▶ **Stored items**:

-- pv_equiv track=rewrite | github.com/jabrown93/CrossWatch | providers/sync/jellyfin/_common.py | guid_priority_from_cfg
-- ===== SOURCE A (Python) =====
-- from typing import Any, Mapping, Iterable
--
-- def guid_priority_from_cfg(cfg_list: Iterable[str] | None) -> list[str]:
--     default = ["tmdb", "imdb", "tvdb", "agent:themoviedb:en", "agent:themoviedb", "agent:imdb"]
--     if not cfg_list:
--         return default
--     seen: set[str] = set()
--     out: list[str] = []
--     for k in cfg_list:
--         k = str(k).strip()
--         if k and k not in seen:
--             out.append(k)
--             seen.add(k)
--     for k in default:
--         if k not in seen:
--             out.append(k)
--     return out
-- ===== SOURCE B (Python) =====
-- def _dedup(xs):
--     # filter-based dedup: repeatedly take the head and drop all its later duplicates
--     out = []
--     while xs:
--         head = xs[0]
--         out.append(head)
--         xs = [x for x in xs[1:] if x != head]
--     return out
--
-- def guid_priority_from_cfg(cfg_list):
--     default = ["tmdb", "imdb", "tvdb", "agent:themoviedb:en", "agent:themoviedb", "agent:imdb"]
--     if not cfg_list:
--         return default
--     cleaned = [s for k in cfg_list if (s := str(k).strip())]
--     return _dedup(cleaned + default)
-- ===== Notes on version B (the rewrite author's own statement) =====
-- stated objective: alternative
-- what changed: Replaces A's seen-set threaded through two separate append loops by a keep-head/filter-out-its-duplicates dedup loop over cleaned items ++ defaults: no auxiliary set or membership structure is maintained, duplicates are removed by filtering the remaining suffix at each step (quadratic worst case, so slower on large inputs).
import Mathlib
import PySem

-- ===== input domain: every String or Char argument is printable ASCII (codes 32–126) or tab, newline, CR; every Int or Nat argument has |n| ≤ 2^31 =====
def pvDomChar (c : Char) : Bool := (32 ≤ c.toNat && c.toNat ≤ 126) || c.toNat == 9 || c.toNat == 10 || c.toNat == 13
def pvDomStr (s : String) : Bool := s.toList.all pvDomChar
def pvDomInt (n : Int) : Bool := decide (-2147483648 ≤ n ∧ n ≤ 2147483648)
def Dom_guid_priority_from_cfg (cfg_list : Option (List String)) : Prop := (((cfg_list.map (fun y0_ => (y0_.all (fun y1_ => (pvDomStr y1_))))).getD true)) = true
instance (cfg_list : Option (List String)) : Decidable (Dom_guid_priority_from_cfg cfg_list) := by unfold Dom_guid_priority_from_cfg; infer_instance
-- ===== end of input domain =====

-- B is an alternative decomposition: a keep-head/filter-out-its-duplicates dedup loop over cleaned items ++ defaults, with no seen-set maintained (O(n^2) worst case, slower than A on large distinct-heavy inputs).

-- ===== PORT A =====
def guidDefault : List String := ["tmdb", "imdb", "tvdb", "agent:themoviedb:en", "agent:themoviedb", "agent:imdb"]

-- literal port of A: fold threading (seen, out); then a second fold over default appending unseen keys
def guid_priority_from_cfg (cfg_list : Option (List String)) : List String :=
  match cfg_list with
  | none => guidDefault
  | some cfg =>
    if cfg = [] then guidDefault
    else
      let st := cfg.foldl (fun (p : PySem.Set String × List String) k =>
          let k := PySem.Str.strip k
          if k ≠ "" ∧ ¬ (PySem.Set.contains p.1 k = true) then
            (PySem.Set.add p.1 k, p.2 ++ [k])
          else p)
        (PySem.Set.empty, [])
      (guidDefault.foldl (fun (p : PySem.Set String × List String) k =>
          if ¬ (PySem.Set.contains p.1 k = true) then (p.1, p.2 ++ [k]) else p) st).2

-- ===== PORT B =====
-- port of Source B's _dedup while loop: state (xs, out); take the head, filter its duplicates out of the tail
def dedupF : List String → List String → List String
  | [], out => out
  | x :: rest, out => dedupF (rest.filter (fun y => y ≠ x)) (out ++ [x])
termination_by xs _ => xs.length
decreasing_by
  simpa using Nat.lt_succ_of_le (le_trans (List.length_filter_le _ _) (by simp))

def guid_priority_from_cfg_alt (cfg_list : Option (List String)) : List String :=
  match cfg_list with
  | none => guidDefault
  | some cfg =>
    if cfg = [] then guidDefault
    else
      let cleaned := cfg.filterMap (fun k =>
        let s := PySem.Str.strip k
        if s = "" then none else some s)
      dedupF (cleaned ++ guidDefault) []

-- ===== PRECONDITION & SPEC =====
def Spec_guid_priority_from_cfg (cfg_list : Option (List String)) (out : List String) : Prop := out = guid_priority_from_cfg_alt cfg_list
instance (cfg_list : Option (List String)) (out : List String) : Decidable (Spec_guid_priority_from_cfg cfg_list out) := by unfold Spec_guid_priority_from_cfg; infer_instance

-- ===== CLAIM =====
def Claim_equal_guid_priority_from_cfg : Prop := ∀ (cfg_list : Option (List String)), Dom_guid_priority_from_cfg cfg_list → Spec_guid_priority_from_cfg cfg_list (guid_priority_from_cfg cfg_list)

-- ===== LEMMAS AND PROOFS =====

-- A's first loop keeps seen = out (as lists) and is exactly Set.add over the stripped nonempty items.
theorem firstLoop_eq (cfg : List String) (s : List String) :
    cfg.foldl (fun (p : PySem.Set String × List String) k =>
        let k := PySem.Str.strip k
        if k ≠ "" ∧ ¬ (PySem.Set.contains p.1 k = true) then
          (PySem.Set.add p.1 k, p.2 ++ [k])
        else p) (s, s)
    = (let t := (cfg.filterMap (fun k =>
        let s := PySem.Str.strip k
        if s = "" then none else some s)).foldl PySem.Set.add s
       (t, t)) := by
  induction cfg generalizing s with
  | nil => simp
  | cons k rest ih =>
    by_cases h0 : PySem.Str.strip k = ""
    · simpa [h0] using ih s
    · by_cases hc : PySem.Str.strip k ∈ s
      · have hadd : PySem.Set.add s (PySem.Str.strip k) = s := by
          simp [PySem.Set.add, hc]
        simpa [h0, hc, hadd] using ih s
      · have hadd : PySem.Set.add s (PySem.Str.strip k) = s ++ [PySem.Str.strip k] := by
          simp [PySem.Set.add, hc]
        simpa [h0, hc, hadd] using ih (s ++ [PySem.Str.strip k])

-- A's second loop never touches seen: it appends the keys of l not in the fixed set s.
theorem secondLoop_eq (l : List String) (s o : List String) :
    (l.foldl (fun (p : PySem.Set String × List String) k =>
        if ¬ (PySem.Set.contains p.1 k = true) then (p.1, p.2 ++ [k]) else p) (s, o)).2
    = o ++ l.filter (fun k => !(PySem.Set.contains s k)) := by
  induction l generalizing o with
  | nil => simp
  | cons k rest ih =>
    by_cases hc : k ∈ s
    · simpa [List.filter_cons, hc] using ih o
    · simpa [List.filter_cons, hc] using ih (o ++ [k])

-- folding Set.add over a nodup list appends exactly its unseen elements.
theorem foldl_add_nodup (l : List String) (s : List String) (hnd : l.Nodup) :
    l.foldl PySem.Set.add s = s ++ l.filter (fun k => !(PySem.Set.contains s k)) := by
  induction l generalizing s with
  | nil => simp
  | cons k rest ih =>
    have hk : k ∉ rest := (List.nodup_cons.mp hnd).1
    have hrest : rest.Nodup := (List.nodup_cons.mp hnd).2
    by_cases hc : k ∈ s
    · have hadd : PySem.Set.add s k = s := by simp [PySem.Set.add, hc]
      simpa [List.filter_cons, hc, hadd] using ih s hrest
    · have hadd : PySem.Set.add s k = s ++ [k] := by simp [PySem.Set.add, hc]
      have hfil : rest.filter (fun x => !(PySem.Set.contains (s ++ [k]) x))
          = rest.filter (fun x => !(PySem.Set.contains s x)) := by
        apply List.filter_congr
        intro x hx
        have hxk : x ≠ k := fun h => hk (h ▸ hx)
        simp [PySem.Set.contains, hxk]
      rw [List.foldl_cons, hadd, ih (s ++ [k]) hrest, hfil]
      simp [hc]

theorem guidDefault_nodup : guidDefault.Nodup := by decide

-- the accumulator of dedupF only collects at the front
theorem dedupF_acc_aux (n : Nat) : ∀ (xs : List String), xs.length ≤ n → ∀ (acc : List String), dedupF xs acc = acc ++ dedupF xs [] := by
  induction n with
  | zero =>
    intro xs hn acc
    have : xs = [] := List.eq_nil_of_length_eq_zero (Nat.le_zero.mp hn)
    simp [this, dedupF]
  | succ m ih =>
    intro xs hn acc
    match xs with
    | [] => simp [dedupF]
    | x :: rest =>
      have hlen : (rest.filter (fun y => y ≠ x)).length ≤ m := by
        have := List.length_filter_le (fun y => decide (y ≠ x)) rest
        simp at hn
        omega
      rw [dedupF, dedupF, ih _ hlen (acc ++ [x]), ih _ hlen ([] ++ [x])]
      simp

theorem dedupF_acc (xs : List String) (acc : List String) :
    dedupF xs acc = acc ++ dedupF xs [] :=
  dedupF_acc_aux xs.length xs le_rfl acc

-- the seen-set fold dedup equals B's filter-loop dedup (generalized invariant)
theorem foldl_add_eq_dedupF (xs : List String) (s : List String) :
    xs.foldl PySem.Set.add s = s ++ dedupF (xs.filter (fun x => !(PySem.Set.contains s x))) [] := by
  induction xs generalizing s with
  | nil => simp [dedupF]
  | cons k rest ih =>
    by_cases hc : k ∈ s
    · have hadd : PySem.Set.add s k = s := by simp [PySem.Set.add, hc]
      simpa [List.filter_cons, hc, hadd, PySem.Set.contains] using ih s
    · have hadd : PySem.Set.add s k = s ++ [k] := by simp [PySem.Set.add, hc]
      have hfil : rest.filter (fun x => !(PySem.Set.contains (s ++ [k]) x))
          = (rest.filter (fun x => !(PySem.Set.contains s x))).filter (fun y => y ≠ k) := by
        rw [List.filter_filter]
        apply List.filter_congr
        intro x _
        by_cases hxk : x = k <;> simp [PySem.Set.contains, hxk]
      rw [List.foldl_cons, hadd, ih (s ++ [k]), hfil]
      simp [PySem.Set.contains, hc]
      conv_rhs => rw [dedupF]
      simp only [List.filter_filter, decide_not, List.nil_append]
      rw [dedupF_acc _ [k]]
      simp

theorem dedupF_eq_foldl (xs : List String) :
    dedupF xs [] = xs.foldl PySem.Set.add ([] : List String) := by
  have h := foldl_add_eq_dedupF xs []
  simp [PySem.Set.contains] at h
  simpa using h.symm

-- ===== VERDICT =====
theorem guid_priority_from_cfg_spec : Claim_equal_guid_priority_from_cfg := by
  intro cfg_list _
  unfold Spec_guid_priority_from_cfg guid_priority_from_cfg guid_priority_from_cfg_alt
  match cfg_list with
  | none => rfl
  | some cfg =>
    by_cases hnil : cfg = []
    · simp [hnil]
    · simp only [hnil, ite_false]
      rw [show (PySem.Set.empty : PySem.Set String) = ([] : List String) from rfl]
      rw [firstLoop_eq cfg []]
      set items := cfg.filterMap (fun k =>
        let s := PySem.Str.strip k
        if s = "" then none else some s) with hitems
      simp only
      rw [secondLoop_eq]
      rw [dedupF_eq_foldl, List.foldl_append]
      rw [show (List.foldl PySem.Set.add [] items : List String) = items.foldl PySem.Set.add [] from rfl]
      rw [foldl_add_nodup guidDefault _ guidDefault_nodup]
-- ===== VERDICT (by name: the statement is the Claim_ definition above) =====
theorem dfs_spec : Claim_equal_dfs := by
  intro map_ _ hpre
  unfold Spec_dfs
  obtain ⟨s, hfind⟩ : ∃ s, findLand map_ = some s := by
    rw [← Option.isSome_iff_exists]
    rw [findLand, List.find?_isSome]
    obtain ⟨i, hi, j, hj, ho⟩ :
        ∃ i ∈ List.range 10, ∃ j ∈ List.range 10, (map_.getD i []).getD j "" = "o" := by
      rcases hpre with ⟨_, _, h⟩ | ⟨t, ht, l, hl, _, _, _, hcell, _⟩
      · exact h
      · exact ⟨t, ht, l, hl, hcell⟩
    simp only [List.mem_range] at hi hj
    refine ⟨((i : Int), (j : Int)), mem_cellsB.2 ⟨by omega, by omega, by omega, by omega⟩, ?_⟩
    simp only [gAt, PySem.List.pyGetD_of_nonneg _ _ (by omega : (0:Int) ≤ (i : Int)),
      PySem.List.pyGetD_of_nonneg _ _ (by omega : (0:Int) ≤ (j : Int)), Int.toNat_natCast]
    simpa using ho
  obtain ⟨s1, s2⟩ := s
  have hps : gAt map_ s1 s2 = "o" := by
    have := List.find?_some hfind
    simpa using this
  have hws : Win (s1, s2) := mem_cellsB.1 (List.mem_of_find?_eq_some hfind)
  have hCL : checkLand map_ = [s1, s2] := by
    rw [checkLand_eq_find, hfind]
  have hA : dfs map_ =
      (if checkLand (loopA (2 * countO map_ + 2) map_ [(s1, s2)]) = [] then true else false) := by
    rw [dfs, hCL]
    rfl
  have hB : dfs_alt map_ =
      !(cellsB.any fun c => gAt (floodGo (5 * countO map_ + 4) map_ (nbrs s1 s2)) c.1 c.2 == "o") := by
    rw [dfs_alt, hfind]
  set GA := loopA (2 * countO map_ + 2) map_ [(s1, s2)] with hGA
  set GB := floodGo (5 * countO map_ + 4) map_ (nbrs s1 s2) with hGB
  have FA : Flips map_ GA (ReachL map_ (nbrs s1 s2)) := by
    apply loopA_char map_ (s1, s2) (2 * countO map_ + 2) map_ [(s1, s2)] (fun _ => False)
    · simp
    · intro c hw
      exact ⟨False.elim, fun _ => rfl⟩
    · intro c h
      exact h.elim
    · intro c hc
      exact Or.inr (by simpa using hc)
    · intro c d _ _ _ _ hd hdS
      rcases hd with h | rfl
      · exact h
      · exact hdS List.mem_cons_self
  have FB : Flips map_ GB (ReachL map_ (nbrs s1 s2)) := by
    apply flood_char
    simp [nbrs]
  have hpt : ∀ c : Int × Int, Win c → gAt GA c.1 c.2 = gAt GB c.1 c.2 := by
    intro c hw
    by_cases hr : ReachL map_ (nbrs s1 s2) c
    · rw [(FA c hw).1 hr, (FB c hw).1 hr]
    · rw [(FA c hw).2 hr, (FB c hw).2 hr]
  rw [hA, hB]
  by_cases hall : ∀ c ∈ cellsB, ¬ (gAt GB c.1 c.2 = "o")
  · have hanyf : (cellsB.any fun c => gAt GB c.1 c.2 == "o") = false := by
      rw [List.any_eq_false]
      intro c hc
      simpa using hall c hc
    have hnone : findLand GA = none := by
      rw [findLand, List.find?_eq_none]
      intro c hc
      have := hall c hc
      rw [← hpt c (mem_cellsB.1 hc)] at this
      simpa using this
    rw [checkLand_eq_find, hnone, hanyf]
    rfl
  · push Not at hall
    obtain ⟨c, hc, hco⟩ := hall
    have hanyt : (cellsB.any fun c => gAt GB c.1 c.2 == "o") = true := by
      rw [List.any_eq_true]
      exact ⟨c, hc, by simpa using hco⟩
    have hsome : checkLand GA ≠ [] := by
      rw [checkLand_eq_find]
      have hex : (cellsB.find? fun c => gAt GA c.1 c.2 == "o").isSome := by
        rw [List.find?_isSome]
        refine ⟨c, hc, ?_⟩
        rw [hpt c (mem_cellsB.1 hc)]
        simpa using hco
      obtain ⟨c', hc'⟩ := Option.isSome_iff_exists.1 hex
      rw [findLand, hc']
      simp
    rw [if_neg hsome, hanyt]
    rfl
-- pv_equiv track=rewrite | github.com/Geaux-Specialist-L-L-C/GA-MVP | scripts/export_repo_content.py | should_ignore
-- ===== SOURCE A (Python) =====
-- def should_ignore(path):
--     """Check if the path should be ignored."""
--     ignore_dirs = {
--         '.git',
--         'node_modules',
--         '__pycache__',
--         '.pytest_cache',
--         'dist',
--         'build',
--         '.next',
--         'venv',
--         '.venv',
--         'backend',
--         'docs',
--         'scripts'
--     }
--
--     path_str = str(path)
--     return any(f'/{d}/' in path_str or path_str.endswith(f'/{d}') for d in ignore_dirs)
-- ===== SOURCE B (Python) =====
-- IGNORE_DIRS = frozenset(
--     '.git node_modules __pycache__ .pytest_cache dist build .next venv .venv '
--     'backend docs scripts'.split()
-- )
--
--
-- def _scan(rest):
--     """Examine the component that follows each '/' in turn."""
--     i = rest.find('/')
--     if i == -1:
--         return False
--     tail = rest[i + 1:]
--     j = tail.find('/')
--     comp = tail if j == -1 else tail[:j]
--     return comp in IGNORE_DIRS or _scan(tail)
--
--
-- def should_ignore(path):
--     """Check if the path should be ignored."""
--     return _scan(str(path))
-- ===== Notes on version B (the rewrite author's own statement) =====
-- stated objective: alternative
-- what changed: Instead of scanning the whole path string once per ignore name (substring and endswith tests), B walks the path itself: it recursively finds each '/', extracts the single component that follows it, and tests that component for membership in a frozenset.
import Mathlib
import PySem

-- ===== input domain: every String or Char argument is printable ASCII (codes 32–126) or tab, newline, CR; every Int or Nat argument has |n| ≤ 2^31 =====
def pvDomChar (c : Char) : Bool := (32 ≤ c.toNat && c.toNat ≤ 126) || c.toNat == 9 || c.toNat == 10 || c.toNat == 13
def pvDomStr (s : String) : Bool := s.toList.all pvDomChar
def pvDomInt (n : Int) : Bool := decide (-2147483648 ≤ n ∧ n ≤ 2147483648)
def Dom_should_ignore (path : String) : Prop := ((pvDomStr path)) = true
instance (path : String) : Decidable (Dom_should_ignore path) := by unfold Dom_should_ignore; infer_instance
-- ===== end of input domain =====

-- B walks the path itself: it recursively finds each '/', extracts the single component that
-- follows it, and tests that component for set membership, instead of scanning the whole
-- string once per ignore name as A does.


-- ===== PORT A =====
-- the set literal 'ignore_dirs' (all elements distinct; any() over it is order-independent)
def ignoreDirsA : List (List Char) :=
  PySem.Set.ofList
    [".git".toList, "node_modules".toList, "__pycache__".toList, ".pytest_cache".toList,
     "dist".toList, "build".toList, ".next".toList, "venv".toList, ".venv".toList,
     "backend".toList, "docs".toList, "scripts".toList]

▶ **Exercise prompt**:
Set down, unchanged, only those lines above that fall between the line with "path_str = str(path)" and the line with "rest[i + 1:]", the two end lines included.

▶ **Exercise solution**:
--     path_str = str(path)
--     return any(f'/{d}/' in path_str or path_str.endswith(f'/{d}') for d in ignore_dirs)
-- ===== SOURCE B (Python) =====
-- IGNORE_DIRS = frozenset(
--     '.git node_modules __pycache__ .pytest_cache dist build .next venv .venv '
--     'backend docs scripts'.split()
-- )
--
--
-- def _scan(rest):
--     """Examine the component that follows each '/' in turn."""
--     i = rest.find('/')
--     if i == -1:
--         return False
--     tail = rest[i + 1:]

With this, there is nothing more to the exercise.